Weighing Up The Risk

Andy Merricks explains how being aware of risk doesn’t mean not taking any

I have recently been fielding questions about the shaping of our portfolio construction and with this in mind I thought in this month’s column I could go through it with you

So, volatility. It is unquestionably a worry that volatility has reached one of its lowest measures in a decade, but this doesn’t necessarily predict an instant reaction. Many people look to mean reversion as a guide (what goes up must go down and vice versa). The FTSE 100 has been nudging an all time high, but this was achieved in the year 2000.

Also, we have not experienced a period of prolonged low interest rates in most of our lifetimes. We complain of low growth, but maybe this is what happens in such a cycle. The downturns may be less emphatic too.  In other words, there is a lack of the boom/bust cycles that typified more active interest rate management from the Central Banks. And of course, boom/bust equals volatility.  In a cycle-less cycle, it’s possible that lower volatility is a longer-term feature.

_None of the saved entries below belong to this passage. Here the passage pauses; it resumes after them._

-- pv_equiv track=rewrite | github.com/ethanrowe/flowz | flowz/test/channels/iteration_test.py | determine_expected_values
-- ===== SOURCE A (Python) =====
-- def determine_expected_values(values):
--     values = list(values)
--     k = len(values) // 2
--     a = list(enumerate(values[:k]))
--     a += [a[-1] for _ in values[k:]]
--     b = [None for _ in values[:k]]
--     b += [(i + k, val) for i, val in enumerate(values[k:])]
--     return list(zip(a, b))
-- ===== SOURCE B (Python) =====
-- def determine_expected_values(values):
--     values = list(values)
--     n = len(values)
--     k = n // 2
--     return [((i, values[i]), None) if i < k
--             else ((k - 1, values[k - 1]), (i, values[i]))
--             for i in range(n)]
-- ===== Notes on version B (the rewrite author's own statement) =====
-- stated objective: simpler
-- what changed: B computes each output element directly from its index by a closed-form rule (position i pairs with None below the midpoint and with the fixed sentinel (k-1, values[k-1]) above it), replacing A's two staged parallel lists a/b and the final zip with a single index comprehension.
-- outside the precondition, e.g. on determine_expected_values([7]): A raises IndexError, B returns [((-1, 7), (0, 7))]
import Mathlib
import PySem

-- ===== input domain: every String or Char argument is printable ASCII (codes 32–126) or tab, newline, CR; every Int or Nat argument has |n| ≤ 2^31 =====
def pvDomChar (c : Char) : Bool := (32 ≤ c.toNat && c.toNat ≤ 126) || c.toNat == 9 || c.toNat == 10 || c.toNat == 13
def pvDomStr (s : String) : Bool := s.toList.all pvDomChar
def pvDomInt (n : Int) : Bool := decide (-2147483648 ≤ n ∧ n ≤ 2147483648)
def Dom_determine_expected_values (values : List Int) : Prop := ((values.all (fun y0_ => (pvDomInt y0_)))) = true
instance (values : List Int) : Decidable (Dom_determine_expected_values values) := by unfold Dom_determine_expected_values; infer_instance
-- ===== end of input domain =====

-- B computes each output element directly from its index by a closed-form rule instead of A's two staged parallel lists zipped at the end; objective: simpler.


-- ===== PORT A =====
-- a[-1] (IndexError when a is empty, i.e. len(values) == 1) is pyGetD with an arbitrary
-- default; that input is excluded by Pre_ below.
def determine_expected_values (values : List Int) : List ((Int × Int) × (Option (Int × Int))) :=
  let k : Nat := values.length / 2          -- len(values) // 2, nonnegative
  let a0 := PySem.List.enumerate (PySem.List.slice values none (some (k : Int)))
  let a := a0 ++ (PySem.List.slice values (some (k : Int)) none).map
      (fun _ => PySem.List.pyGetD a0 (-1) (0, 0))
  let b := (PySem.List.slice values none (some (k : Int))).map
      (fun _ => (none : Option (Int × Int))) ++
    (PySem.List.enumerate (PySem.List.slice values (some (k : Int)) none)).map
      (fun p => some (p.1 + (k : Int), p.2))
  a.zip b

-- ===== PORT B =====
-- values[i] and values[k-1] are pyGetD (Python indexing, negative wraps); i is always in
-- range, and k-1 is in range for every list admitted by Pre_ that reaches the else branch.
def determine_expected_values_alt (values : List Int) : List ((Int × Int) × (Option (Int × Int))) :=
  let n : Nat := values.length
  let k : Nat := n / 2
  (PySem.List.pyRange 0 (n : Int) 1).map (fun i =>
    if i < (k : Int) then ((i, PySem.List.pyGetD values i 0), none)
    else (((k : Int) - 1, PySem.List.pyGetD values ((k : Int) - 1) 0),
          some (i, PySem.List.pyGetD values i 0)))

-- ===== PRECONDITION & SPEC =====
-- Pre_ excludes exactly the singleton lists, on which Python A raises IndexError (a[-1] on an empty a).
def Pre_determine_expected_values (values : List Int) : Prop := values.length ≠ 1
instance (values : List Int) : Decidable (Pre_determine_expected_values values) := by
  unfold Pre_determine_expected_values; infer_instance
def pvWitness_determine_expected_values : List Int := [1, 2, 3]

def Spec_determine_expected_values (values : List Int) (out : List ((Int × Int) × (Option (Int × Int)))) : Prop := out = determine_expected_values_alt values
instance (values : List Int) (out : List ((Int × Int) × (Option (Int × Int)))) : Decidable (Spec_determine_expected_values values out) := by unfold Spec_determine_expected_values; infer_instance

-- ===== CLAIM (what is proved, stated in full; the proofs are below) =====
def Claim_equal_determine_expected_values : Prop := ∀ (values : List Int), Dom_determine_expected_values values → Pre_determine_expected_values values → Spec_determine_expected_values values (determine_expected_values values)

-- ===== LEMMAS AND PROOFS =====

theorem pv_zip_self_map {α β : Type} (l : List α) (f : α → β) :
    l.zip (l.map f) = l.map (fun x => (x, f x)) := by
  induction l with
  | nil => rfl
  | cons h t ih => simp [ih]

theorem determine_expected_values_spec_aux (values : List Int)
    (hpre : Pre_determine_expected_values values) :
    determine_expected_values values = determine_expected_values_alt values := by
  unfold determine_expected_values determine_expected_values_alt
  simp only [PySem.List.slice_to_natCast, PySem.List.slice_from_natCast]
  set n : Nat := values.length with hn
  set k : Nat := n / 2 with hk
  set E := PySem.List.enumerate (values.take k) with hE
  set last := PySem.List.pyGetD E (-1) (0, 0) with hlast
  have hkn : k ≤ n := Nat.div_le_self n 2
  have hlenE : E.length = k := by
    rw [hE, PySem.List.length_enumerate, List.length_take]; omega
  -- A side: split the zip into the two halves
  rw [show (values.take k).map (fun _ => (none : Option (Int × Int)))
        = E.map (fun _ => (none : Option (Int × Int))) by
      rw [hE]; simp [List.map_const', PySem.List.length_enumerate]]
  rw [show (values.drop k).map (fun _ => last)
        = (PySem.List.enumerate (values.drop k)).map (fun _ => last) by
      simp [List.map_const', PySem.List.length_enumerate]]
  rw [List.zip_append (by simp)]
  rw [pv_zip_self_map, List.zip_map']
  -- B side: split the range at k
  rw [PySem.List.pyRange_one_append 0 (k : Int) (n : Int) (by positivity) (by exact_mod_cast hkn),
      List.map_append]
  congr 1
  · -- first halves
    rw [hE, PySem.List.enumerate_eq_map_pyRange (values.take k) 0, List.map_map]
    rw [show PySem.List.len (values.take k) = (k : Int) by
      simp [PySem.List.len]; omega]
    apply List.map_congr_left
    intro j hj
    rw [PySem.List.mem_pyRange_one] at hj
    simp only [Function.comp, if_pos hj.2]
    congr 2
    rw [show j = ((j.toNat : Nat) : Int) by omega, PySem.List.pyGetD_natCast,
        PySem.List.pyGetD_natCast]
    have hjk : j.toNat < k := by omega
    simp only [List.getD_eq_getElem?_getD, List.getElem?_take]
    simp [hjk]
  · -- second halves
    rw [PySem.List.enumerate_eq_map_pyRange (values.drop k) 0, List.map_map]
    have hlen2 : PySem.List.len (values.drop k) = (n : Int) - (k : Int) := by
      simp [PySem.List.len]; omega
    rw [hlen2]
    have hsplit : PySem.List.pyRange (k : Int) (n : Int) 1
        = (PySem.List.pyRange 0 ((n : Int) - (k : Int)) 1).map (fun j => j + (k : Int)) := by
      rw [PySem.List.pyRange_one 0, PySem.List.pyRange_one (k : Int), List.map_map]
      rw [show ((n : Int) - (k : Int) - 0).toNat = ((n : Int) - (k : Int)).toNat by omega]
      apply List.map_congr_left
      intro m _
      simp only [Function.comp]; omega
    rw [hsplit, List.map_map]
    apply List.map_congr_left
    intro j hj
    rw [PySem.List.mem_pyRange_one] at hj
    have hj0 : 0 ≤ j := hj.1
    have hjlt : j < (n : Int) - (k : Int) := hj.2
    have hk1 : 1 ≤ k := by
      have hne : values.length ≠ 1 := hpre
      omega
    simp only [Function.comp, if_neg (by omega : ¬ j + (k : Int) < (k : Int))]
    have hEne : E ≠ [] := by
      intro h; rw [h] at hlenE; simp at hlenE; omega
    have hlastval : last = ((k : Int) - 1, PySem.List.pyGetD values ((k : Int) - 1) 0) := by
      rw [hlast, PySem.List.pyGetD_neg_one E (0,0) hEne,
          List.getLast_eq_getElem]
      simp only [hE, PySem.List.getElem_enumerate, PySem.List.length_enumerate,
        List.length_take, List.getElem_take]
      have hkk : (k : Int) - 1 = (((k - 1 : Nat) : Nat) : Int) := by omega
      rw [hkk, PySem.List.pyGetD_natCast]
      have hmin : min k values.length - 1 = k - 1 := by omega
      have hk1n : k - 1 < values.length := by omega
      simp only [hmin, List.getD_eq_getElem?_getD,
        List.getElem?_eq_getElem hk1n, Option.getD_some, Prod.mk.injEq]
      exact ⟨by omega, trivial⟩
    have h1 : PySem.List.pyGetD values (j + (k : Int)) 0
        = PySem.List.pyGetD (values.drop k) j 0 := by
      rw [show j + (k : Int) = ((j.toNat + k : Nat) : Int) by omega,
          PySem.List.pyGetD_natCast,
          show j = ((j.toNat : Nat) : Int) by omega, PySem.List.pyGetD_natCast]
      simp only [List.getD_eq_getElem?_getD, List.getElem?_drop]
      rw [Nat.add_comm k j.toNat, Int.toNat_natCast]
    rw [hlastval, h1, Prod.mk.injEq, Prod.mk.injEq, Option.some.injEq, Prod.mk.injEq]
    refine ⟨⟨rfl, rfl⟩, by omega, rfl⟩

-- ===== VERDICT (by name: the statement is the Claim_ definition above) =====
theorem determine_expected_values_spec : Claim_equal_determine_expected_values := by
  intro values _ hpre
  exact determine_expected_values_spec_aux values hpre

What are the biggest risks?
Many people are concerned about the Ukrainian problem at the moment, while others point to the situation in Iraq, Israel and Palestine as the major worry. While they are not helpful, we would argue that their effect on global markets are nowhere near as potentially dangerous as the credit crunch and Eurozone crisis that we have endured recently.

On the geopolitical front we are more concerned about the rising tensions in Eastern Asia, a region that has been largely forgotten due to the aforementioned concerns. A spat between Vietnam and China for example would be extremely unsettling to the Asian markets, and because of their deeper influence, quite possibly to global markets as well. But this is not a risk that we can necessarily defend against in advance, so we remain unprotected to such a move.

Interest Rates
Rising interest rates have been an inevitability at some point since they fell to zero, but the timing of the rise is still unknown.  There have been a few false dawns and the markets have not reacted well to them. This is an obvious risk.

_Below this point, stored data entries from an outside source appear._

-- pv_equiv track=rewrite | github.com/vinayakvadoothker/x-recruiter-poc | backend/orchestration/candidate_sourcer.py | _extract_languages_from_skills
-- ===== SOURCE A (Python) =====
-- from typing import List, Dict, Optional
--
-- def _extract_languages_from_skills(skills: List[str]) -> List[str]:
--     """
--     Extract programming languages from skills list.
--
--     Args:
--         skills: List of skill strings
--
--     Returns:
--         List of programming language names
--     """
--     common_languages = [
--         'python', 'javascript', 'java', 'typescript', 'go', 'rust', 'c++', 'c#',
--         'ruby', 'php', 'swift', 'kotlin', 'scala', 'r', 'matlab', 'c', 'cuda'
--     ]
--
--     languages = []
--     skills_lower = [s.lower() for s in skills]
--
--     for lang in common_languages:
--         if lang in skills_lower or any(lang in skill for skill in skills_lower):
--             languages.append(lang.capitalize())
--
--     return languages
-- ===== SOURCE B (Python) =====
-- from typing import List
--
-- def _extract_languages_from_skills(skills: List[str]) -> List[str]:
--     common_languages = [
--         'python', 'javascript', 'java', 'typescript', 'go', 'rust', 'c++', 'c#',
--         'ruby', 'php', 'swift', 'kotlin', 'scala', 'r', 'matlab', 'c', 'cuda'
--     ]
--     # Dictionary-of-patterns window lookup: instead of running a substring
--     # search per language, slide over each skill once, taking the windows of
--     # every pattern length and looking each window up in the language set.
--     lang_set = set(common_languages)
--     lengths = sorted({len(l) for l in common_languages})
--     found = set()
--     for skill in skills:
--         s = skill.lower()
--         for i in range(len(s)):
--             for L in lengths:
--                 w = s[i:i+L]
--                 if w in lang_set:
--                     found.add(w)
--     # ordered emission pass preserves the original output order and uniqueness
--     return [lang.capitalize() for lang in common_languages if lang in found]
-- ===== Notes on version B (the rewrite author's own statement) =====
-- stated objective: alternative
-- what changed: Replaces A's per-language substring search over all skills with a pattern-dictionary window scan: each skill is slid over once, taking windows of every pattern length and looking each window up in a language set; a separate ordered emission pass over common_languages preserves output order and uniqueness.
import Mathlib
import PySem

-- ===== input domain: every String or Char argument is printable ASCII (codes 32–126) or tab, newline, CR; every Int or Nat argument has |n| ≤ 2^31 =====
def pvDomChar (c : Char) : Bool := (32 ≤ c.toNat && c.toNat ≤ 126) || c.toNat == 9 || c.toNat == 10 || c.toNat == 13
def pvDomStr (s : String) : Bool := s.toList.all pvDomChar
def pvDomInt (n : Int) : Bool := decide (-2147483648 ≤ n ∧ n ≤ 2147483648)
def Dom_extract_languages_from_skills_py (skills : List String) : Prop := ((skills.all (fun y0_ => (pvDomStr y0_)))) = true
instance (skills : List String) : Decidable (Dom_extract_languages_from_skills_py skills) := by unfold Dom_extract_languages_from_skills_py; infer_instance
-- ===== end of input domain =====

-- B replaces the per-language substring search with a pattern-dictionary window
-- scan over each skill plus an ordered emission pass; same value ("alternative").

-- the shared literal list of languages
def pvCommonLangs : List String :=
  ["python", "javascript", "java", "typescript", "go", "rust", "c++", "c#",
   "ruby", "php", "swift", "kotlin", "scala", "r", "matlab", "c", "cuda"]

-- Python str.capitalize(): first char uppercased, the rest lowercased (exact on ASCII)
def pyCapitalize (s : String) : String :=
  match s.toList with
  | [] => s
  | c :: rest => String.ofList (PySem.Chars.upperChar c :: PySem.Chars.lower rest)

-- ===== PORT A =====
def extract_languages_from_skills_py (skills : List String) : List String :=
  let skills_lower := skills.map PySem.Str.lower
  pvCommonLangs.foldl
    (fun languages lang =>
      if skills_lower.contains lang
          || skills_lower.any (fun skill => PySem.Str.isIn lang skill) then
        languages ++ [pyCapitalize lang]
      else languages) []

-- ===== PORT B =====
-- set(common_languages)
def pvLangSet : PySem.Set String := PySem.Set.ofList pvCommonLangs
-- sorted({len(l) for l in common_languages})
def pvLengths : List Int :=
  PySem.List.sorted (PySem.Set.ofList (pvCommonLangs.map PySem.Str.len)) (fun x => x) false

def extract_languages_from_skills_py_alt (skills : List String) : List String :=
  let found : PySem.Set String :=
    skills.foldl
      (fun found skill =>
        let s := PySem.Str.lower skill
        (List.range (PySem.Str.len s).toNat).foldl
          (fun found (i : Nat) =>
            pvLengths.foldl
              (fun found L =>
                let w := PySem.Str.slice s (some (i : Int)) (some ((i : Int) + L))
                if PySem.Set.contains pvLangSet w then PySem.Set.add found w else found)
              found)
          found)
      PySem.Set.empty
  (pvCommonLangs.filter (fun lang => PySem.Set.contains found lang)).map pyCapitalize

-- ===== PRECONDITION & SPEC =====
def Spec_extract_languages_from_skills_py (skills : List String) (out : List String) : Prop := out = extract_languages_from_skills_py_alt skills
instance (skills : List String) (out : List String) : Decidable (Spec_extract_languages_from_skills_py skills out) := by unfold Spec_extract_languages_from_skills_py; infer_instance

-- ===== CLAIM (what is proved, stated in full; the proofs are below) =====
def Claim_equal_extract_languages_from_skills_py : Prop := ∀ (skills : List String), Dom_extract_languages_from_skills_py skills → Spec_extract_languages_from_skills_py skills (extract_languages_from_skills_py skills)

-- ===== LEMMAS AND PROOFS =====

-- the concrete language data: every language is nonempty and its length is in pvLengths
theorem pvLang_facts : ∀ l ∈ pvCommonLangs, l.toList ≠ [] ∧ ((l.toList.length : Int) ∈ pvLengths) := by
  decide

theorem pvLengths_nonneg : ∀ L ∈ pvLengths, 0 ≤ L := by decide

-- membership in the innermost fold (over the window lengths, at one position i of s)
theorem mem_len_fold (s : String) (i : Nat) (ls : List Int) (acc : PySem.Set String) (x : String) :
    x ∈ ls.foldl
        (fun found L =>
          let w := PySem.Str.slice s (some (i : Int)) (some ((i : Int) + L))
          if PySem.Set.contains pvLangSet w then PySem.Set.add found w else found) acc
      ↔ x ∈ acc ∨ (x ∈ pvLangSet ∧ ∃ L ∈ ls,
          PySem.Str.slice s (some (i : Int)) (some ((i : Int) + L)) = x) := by
  induction ls generalizing acc with
  | nil => simp
  | cons L ls ih =>
    rw [List.foldl_cons]
    simp only
    by_cases h : PySem.Set.contains pvLangSet
        (PySem.Str.slice s (some (i : Int)) (some ((i : Int) + L))) = true
    · rw [if_pos h, ih]
      have hw : PySem.Str.slice s (some (i : Int)) (some ((i : Int) + L)) ∈ pvLangSet :=
        (PySem.Set.contains_iff _ _).mp h
      simp only [PySem.Set.mem_add, List.mem_cons]
      constructor
      · rintro (⟨hx | rfl⟩ | ⟨hs, Lw, hLw, hsl⟩)
        · exact Or.inl hx
        · exact Or.inr ⟨hw, L, Or.inl rfl, rfl⟩
        · exact Or.inr ⟨hs, Lw, Or.inr hLw, hsl⟩
      · rintro (hx | ⟨hs, Lw, rfl | hLw, hsl⟩)
        · exact Or.inl (Or.inl hx)
        · exact Or.inl (Or.inr hsl.symm)
        · exact Or.inr ⟨hs, Lw, hLw, hsl⟩
    · rw [if_neg h, ih]
      simp only [List.mem_cons]
      constructor
      · rintro (hx | ⟨hs, Lw, hLw, hsl⟩)
        · exact Or.inl hx
        · exact Or.inr ⟨hs, Lw, Or.inr hLw, hsl⟩
      · rintro (hx | ⟨hs, Lw, rfl | hLw, hsl⟩)
        · exact Or.inl hx
        · exact absurd ((PySem.Set.contains_iff _ _).mpr (hsl ▸ hs)) h
        · exact Or.inr ⟨hs, Lw, hLw, hsl⟩

-- membership in the position fold (over i in range(len s))
theorem mem_pos_fold (s : String) (ns : List Nat) (acc : PySem.Set String) (x : String) :
    x ∈ ns.foldl
        (fun found (i : Nat) =>
          pvLengths.foldl
            (fun found L =>
              let w := PySem.Str.slice s (some (i : Int)) (some ((i : Int) + L))
              if PySem.Set.contains pvLangSet w then PySem.Set.add found w else found)
            found) acc
      ↔ x ∈ acc ∨ (x ∈ pvLangSet ∧ ∃ i ∈ ns, ∃ L ∈ pvLengths,
          PySem.Str.slice s (some (i : Int)) (some ((i : Int) + L)) = x) := by
  induction ns generalizing acc with
  | nil => simp
  | cons i ns ih =>
    rw [List.foldl_cons, ih]
    rw [mem_len_fold]
    simp only [List.mem_cons]
    constructor
    · rintro ((hx | ⟨hs, Lw, hLw, hsl⟩) | ⟨hs, j, hj, Lw, hLw, hsl⟩)
      · exact Or.inl hx
      · exact Or.inr ⟨hs, i, Or.inl rfl, Lw, hLw, hsl⟩
      · exact Or.inr ⟨hs, j, Or.inr hj, Lw, hLw, hsl⟩
    · rintro (hx | ⟨hs, j, rfl | hj, Lw, hLw, hsl⟩)
      · exact Or.inl (Or.inl hx)
      · exact Or.inl (Or.inr ⟨hs, Lw, hLw, hsl⟩)
      · exact Or.inr ⟨hs, j, hj, Lw, hLw, hsl⟩

-- membership in the outer (skill-driven) fold
theorem mem_outer_fold (skills : List String) (acc : PySem.Set String) (x : String) :
    x ∈ skills.foldl
        (fun found skill =>
          (List.range (PySem.Str.len (PySem.Str.lower skill)).toNat).foldl
            (fun found (i : Nat) =>
              pvLengths.foldl
                (fun found L =>
                  let w := PySem.Str.slice (PySem.Str.lower skill) (some (i : Int))
                      (some ((i : Int) + L))
                  if PySem.Set.contains pvLangSet w then PySem.Set.add found w else found)
                found) found) acc
      ↔ x ∈ acc ∨ (x ∈ pvLangSet ∧ ∃ sk ∈ skills,
          ∃ i ∈ List.range (PySem.Str.len (PySem.Str.lower sk)).toNat, ∃ L ∈ pvLengths,
          PySem.Str.slice (PySem.Str.lower sk) (some (i : Int)) (some ((i : Int) + L)) = x) := by
  induction skills generalizing acc with
  | nil => simp
  | cons sk sks ih =>
    rw [List.foldl_cons, ih, mem_pos_fold]
    simp only [List.mem_cons]
    constructor
    · rintro ((hx | ⟨hs, j, hj, Lw, hLw, hsl⟩) | ⟨hs, sk', hsk', rest⟩)
      · exact Or.inl hx
      · exact Or.inr ⟨hs, sk, Or.inl rfl, j, hj, Lw, hLw, hsl⟩
      · exact Or.inr ⟨hs, sk', Or.inr hsk', rest⟩
    · rintro (hx | ⟨hs, sk', rfl | hsk', rest⟩)
      · exact Or.inl (Or.inl hx)
      · exact Or.inl (Or.inr ⟨hs, rest⟩)
      · exact Or.inr ⟨hs, sk', hsk', rest⟩

-- a window of s equals lang iff lang occurs as a substring of s (for our languages)
theorem window_iff_isIn (s lang : String) (hl : lang ∈ pvCommonLangs) :
    (∃ i ∈ List.range (PySem.Str.len s).toNat, ∃ L ∈ pvLengths,
        PySem.Str.slice s (some (i : Int)) (some ((i : Int) + L)) = lang)
      ↔ PySem.Str.isIn lang s = true := by
  obtain ⟨hne, hlen⟩ := pvLang_facts lang hl
  constructor
  · rintro ⟨i, _, L, hL, heq⟩
    have h0 := pvLengths_nonneg L hL
    have htl : lang.toList = (s.toList.drop i).take L.toNat := by
      have h := congrArg String.toList heq
      simp only [PySem.Str.toList_slice, PySem.Chars.slice_eq_listSlice] at h
      rw [show (i : Int) + L = (i : Int) + (L.toNat : Int) by
            rw [Int.toNat_of_nonneg h0],
          PySem.List.slice_natCast_add] at h
      exact h.symm
    have hpre : lang.toList <+: s.toList.drop i := htl ▸ List.take_prefix _ _
    have := (PySem.Chars.exists_prefix_drop_iff_isIn _ _).mp ⟨i, hpre⟩
    simpa using this
  · intro h
    have hin : PySem.Chars.isIn lang.toList s.toList = true := by simpa using h
    obtain ⟨j, hpre⟩ := (PySem.Chars.exists_prefix_drop_iff_isIn _ _).mpr hin
    have hj : j < s.toList.length := by
      by_contra hge
      rw [List.drop_eq_nil_of_le (by omega)] at hpre
      exact hne (List.prefix_nil.mp hpre)
    refine ⟨j, ?_, (lang.toList.length : Int), hlen, ?_⟩
    · rw [List.mem_range]
      have : PySem.Str.len s = (s.toList.length : Int) := by
        simp [PySem.Str.len_eq]
      omega
    · apply String.toList_inj.mp
      simp only [PySem.Str.toList_slice, PySem.Chars.slice_eq_listSlice]
      rw [show (j : Int) + (lang.toList.length : Int)
            = (j : Int) + ((lang.toList.length : Nat) : Int) by norm_cast,
          PySem.List.slice_natCast_add]
      exact (List.prefix_iff_eq_take.mp hpre).symm

-- A's per-language test agrees with membership in B's found set, for languages in the list
theorem cond_eq (skills : List String) (lang : String) (hl : lang ∈ pvCommonLangs) :
    ((skills.map PySem.Str.lower).contains lang
      || (skills.map PySem.Str.lower).any (fun skill => PySem.Str.isIn lang skill))
    = PySem.Set.contains
        (skills.foldl
          (fun found skill =>
            (List.range (PySem.Str.len (PySem.Str.lower skill)).toNat).foldl
              (fun found (i : Nat) =>
                pvLengths.foldl
                  (fun found L =>
                    let w := PySem.Str.slice (PySem.Str.lower skill) (some (i : Int))
                        (some ((i : Int) + L))
                    if PySem.Set.contains pvLangSet w then PySem.Set.add found w else found)
                  found) found) PySem.Set.empty) lang := by
  rw [Bool.eq_iff_iff]
  simp only [Bool.or_eq_true, List.contains_eq_mem, List.mem_map, List.any_eq_true,
    decide_eq_true_eq]
  rw [PySem.Set.contains_iff, mem_outer_fold]
  constructor
  · rintro (⟨sk, hsk, rfl⟩ | ⟨sk, ⟨sk', hsk', rfl⟩, hin⟩)
    · refine Or.inr ⟨(PySem.Set.mem_ofList _ _).mpr hl,
        sk, hsk, (window_iff_isIn _ _ hl).mpr ?_⟩
      rw [PySem.Str.isIn_iff_infix]
    · exact Or.inr ⟨(PySem.Set.mem_ofList _ _).mpr hl,
        sk', hsk', (window_iff_isIn _ _ hl).mpr hin⟩
  · rintro (hx | ⟨_, sk, hsk, hwin⟩)
    · simp [PySem.Set.empty] at hx
    · exact Or.inr ⟨PySem.Str.lower sk, ⟨sk, hsk, rfl⟩,
        (window_iff_isIn _ _ hl).mp hwin⟩

-- ===== VERDICT (by name: the statement is the Claim_ definition above) =====
theorem extract_languages_from_skills_py_spec : Claim_equal_extract_languages_from_skills_py := by
  intro skills _
  unfold Spec_extract_languages_from_skills_py
  unfold extract_languages_from_skills_py extract_languages_from_skills_py_alt
  rw [PySem.List.foldl_append_if
      (fun lang => (skills.map PySem.Str.lower).contains lang
        || (skills.map PySem.Str.lower).any (fun skill => PySem.Str.isIn lang skill))
      pyCapitalize, List.nil_append,
    List.filter_congr (fun lang hl => cond_eq skills lang hl)]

No one can really say whether the rise, when it comes, is “priced in” – we’ll find out when it happens – but what we can quite confidently predict is that there will be a bout of volatility at the time because the markets will go into “recalculation” mode. At this point there will be both risk and opportunity.

Intuitively investors think that strong economic growth is a good thing, so there may well be some head scratching if markets sell-off on the back of some strong data.  Why would this be? In short, inflation. If the economy grows strongly it will mean that more people are in work.

If more people are in work it means that they will have more money in their pockets to spend. If they have more money in their pockets to spend the companies that make things and employ them will know this and so pricing pressure will occur.

And if there are fewer people unemployed, those in work will feel more confident about asking the boss for a pay rise to buy the very things that are becoming more expensive.

This is inflation, and if it looks like growing too strongly the banks will raise interest rates more. And this is the scenario that the markets will be trying to get to grips with when they go into “recalculation” mode, which we suspect will trigger a fall.

On the flip side, we don’t think that, once they’ve recalculated, they will be too alarmed by what they see, so our guess is that any volatility for this reason will be relatively shallow, albeit uncomfortable.

European Banking System
July saw a small panic occur when the Portuguese bank, Banco Espirito Santo, revealed large hidden losses on its balance sheet. This was not good news for our investment strategy that consists of being overweight in the European Periphery (Italy, Spain and Greece) in our portfolios, as these were the very markets that sold off most aggressively. We turned to the excellent BCA Research for guidance and were reassured by what we found.

The ECB has bulked up its stress-testing of European banks, and what happened to Espirito Santo was exactly what the Asset Quality Review (AQR) was designed to do – namely flush out the skeletons in the cupboard.

From data that BCA published, it appears that most of the European banks are adequately covered and those that fail (such as the Portuguese one) will not pose a systemic risk to the system (as seen by the Portuguese one!).

At the same time there are strong signals that the Spanish housing market may have bottomed and that European bank lending in general has once again turned positive, so if the banking system itself is not threatened the biggest beneficiaries of improved sentiment towards banks will be those very indices that have a higher weighting towards them. Which is why we maintained our overweight position to the Periphery markets.

So these are just some of the discussions that we are currently having as we weigh up the correct mix of risk on and risk off in our portfolios.

While we do see threats looming through current valuations and low volatility as well as geopolitical issues in Eastern Europe, Eastern Asia and the Middle East; are these threats sufficient for us to run to the hills seeking cover?  Not yet. Not just yet.